■ **Activity**
Provide nothing except how many lines of the data contain the word "rewrite".

Collected data entries:
Start of Block
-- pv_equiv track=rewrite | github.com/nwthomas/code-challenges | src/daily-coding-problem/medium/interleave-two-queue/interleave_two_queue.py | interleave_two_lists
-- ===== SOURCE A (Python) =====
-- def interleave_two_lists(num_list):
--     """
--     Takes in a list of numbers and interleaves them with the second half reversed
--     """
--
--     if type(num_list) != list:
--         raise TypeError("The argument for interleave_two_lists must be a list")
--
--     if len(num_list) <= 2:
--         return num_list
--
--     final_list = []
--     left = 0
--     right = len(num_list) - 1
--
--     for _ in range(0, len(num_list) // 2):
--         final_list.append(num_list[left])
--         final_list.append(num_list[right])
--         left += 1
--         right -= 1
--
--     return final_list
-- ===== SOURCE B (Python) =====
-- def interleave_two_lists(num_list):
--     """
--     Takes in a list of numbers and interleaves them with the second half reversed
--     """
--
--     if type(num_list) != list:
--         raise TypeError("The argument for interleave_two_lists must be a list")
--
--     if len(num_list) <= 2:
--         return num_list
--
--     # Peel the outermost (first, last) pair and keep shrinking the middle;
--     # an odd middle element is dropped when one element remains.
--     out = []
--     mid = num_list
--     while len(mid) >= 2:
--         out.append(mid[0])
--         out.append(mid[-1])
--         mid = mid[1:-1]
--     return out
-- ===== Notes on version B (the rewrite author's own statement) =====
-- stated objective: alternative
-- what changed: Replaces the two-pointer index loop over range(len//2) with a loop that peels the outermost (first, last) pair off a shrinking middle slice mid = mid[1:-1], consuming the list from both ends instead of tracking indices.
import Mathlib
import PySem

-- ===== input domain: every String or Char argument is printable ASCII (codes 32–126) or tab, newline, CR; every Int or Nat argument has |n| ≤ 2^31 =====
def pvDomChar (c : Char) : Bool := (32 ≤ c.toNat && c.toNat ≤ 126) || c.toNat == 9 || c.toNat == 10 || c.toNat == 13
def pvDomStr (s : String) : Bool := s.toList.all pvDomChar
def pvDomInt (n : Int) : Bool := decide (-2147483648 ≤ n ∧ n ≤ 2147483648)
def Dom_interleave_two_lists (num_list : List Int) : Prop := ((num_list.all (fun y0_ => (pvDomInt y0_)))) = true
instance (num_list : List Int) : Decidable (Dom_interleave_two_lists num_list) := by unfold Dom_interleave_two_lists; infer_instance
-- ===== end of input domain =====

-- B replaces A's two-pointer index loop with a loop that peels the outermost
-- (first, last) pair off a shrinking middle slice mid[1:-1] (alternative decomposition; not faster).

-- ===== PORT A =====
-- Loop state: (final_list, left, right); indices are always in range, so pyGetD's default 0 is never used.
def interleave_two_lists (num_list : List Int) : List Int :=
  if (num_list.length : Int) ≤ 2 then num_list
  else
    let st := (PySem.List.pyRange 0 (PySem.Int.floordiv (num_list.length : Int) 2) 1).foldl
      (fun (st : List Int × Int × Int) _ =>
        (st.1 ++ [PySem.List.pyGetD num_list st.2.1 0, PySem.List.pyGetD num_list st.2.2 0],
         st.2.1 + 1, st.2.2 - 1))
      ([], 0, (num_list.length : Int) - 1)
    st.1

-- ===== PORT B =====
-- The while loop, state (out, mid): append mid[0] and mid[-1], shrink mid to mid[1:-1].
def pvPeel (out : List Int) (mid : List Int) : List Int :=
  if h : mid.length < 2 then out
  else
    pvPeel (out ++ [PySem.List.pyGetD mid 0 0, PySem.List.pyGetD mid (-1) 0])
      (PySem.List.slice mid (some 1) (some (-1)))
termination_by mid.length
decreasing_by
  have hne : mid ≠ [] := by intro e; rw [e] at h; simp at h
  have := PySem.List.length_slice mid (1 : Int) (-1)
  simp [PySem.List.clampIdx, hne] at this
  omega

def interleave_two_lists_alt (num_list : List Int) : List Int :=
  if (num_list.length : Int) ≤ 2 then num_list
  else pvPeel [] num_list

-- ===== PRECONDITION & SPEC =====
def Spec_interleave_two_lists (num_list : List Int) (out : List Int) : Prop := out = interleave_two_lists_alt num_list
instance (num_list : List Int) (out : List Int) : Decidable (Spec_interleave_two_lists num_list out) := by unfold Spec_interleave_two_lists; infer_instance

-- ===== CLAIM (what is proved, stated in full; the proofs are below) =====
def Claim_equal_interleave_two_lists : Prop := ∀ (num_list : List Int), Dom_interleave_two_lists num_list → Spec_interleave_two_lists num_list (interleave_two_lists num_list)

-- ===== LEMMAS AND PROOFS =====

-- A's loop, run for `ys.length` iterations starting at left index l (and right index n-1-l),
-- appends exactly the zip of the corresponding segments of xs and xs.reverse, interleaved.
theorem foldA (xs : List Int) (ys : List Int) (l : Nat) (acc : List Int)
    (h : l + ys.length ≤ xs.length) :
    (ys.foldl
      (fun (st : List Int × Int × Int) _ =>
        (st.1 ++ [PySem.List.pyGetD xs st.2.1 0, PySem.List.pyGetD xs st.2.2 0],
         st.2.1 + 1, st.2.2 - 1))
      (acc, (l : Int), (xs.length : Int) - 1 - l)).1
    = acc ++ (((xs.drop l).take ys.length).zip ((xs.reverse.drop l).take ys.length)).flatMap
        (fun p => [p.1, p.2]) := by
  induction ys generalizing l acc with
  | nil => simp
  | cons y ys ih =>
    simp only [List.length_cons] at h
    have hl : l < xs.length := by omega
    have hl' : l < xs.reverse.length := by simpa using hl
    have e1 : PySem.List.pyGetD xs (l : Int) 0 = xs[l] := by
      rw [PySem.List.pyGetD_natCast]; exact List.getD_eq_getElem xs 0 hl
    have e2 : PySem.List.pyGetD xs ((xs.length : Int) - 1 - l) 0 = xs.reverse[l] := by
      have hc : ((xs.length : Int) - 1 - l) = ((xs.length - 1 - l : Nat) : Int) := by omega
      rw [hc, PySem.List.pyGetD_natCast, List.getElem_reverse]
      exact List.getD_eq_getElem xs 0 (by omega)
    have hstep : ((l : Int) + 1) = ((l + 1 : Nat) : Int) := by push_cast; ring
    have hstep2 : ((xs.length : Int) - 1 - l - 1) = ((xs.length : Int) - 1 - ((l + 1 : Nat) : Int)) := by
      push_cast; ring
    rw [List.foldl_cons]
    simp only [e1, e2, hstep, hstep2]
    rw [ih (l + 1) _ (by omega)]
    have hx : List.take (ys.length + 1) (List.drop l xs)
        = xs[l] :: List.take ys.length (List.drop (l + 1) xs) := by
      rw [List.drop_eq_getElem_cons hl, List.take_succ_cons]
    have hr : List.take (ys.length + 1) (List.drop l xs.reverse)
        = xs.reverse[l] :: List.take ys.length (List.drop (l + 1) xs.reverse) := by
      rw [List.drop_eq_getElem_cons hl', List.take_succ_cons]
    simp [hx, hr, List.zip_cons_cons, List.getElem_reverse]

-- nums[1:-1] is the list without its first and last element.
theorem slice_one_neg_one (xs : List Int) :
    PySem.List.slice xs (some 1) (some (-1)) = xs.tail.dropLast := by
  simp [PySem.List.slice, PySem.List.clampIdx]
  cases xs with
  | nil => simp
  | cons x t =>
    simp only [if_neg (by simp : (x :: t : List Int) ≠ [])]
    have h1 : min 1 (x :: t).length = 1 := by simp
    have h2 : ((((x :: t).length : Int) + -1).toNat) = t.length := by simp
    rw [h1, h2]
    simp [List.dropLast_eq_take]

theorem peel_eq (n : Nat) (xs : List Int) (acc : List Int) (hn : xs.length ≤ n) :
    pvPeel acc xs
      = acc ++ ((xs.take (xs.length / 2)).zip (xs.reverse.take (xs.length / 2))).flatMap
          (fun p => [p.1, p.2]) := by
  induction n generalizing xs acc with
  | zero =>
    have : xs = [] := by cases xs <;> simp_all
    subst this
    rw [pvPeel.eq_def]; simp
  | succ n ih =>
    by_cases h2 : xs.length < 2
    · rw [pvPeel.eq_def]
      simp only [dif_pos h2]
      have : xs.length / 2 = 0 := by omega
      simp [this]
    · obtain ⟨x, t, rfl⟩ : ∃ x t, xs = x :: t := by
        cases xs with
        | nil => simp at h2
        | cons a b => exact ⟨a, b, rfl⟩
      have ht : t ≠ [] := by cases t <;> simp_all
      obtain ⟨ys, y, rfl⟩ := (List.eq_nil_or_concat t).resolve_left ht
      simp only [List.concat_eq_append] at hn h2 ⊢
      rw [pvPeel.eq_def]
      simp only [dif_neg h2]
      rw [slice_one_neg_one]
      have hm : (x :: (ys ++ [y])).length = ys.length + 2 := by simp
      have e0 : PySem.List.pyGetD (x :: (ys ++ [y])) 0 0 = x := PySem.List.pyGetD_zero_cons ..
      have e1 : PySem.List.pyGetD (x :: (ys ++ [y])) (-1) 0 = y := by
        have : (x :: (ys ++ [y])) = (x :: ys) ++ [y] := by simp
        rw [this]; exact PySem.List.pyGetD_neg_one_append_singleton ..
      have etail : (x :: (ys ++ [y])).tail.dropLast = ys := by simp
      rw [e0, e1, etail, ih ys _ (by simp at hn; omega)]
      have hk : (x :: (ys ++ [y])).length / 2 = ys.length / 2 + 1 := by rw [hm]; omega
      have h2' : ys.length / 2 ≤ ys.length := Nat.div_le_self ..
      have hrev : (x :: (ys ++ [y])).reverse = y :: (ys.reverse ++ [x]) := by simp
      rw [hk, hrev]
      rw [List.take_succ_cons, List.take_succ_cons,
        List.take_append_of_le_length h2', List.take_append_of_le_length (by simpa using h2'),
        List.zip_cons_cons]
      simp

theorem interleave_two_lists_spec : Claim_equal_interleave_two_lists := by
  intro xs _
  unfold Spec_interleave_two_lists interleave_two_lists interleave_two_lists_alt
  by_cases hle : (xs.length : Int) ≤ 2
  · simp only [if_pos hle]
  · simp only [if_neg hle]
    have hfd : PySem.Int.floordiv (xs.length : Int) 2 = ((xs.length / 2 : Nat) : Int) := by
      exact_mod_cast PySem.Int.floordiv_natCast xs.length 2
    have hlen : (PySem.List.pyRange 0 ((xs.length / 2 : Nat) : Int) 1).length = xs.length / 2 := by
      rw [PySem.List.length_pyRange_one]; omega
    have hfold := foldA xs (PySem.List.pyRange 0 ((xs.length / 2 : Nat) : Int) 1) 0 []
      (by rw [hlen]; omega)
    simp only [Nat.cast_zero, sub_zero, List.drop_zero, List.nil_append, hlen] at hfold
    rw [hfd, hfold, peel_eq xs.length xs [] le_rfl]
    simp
End of Block
■ **Response to the task**
2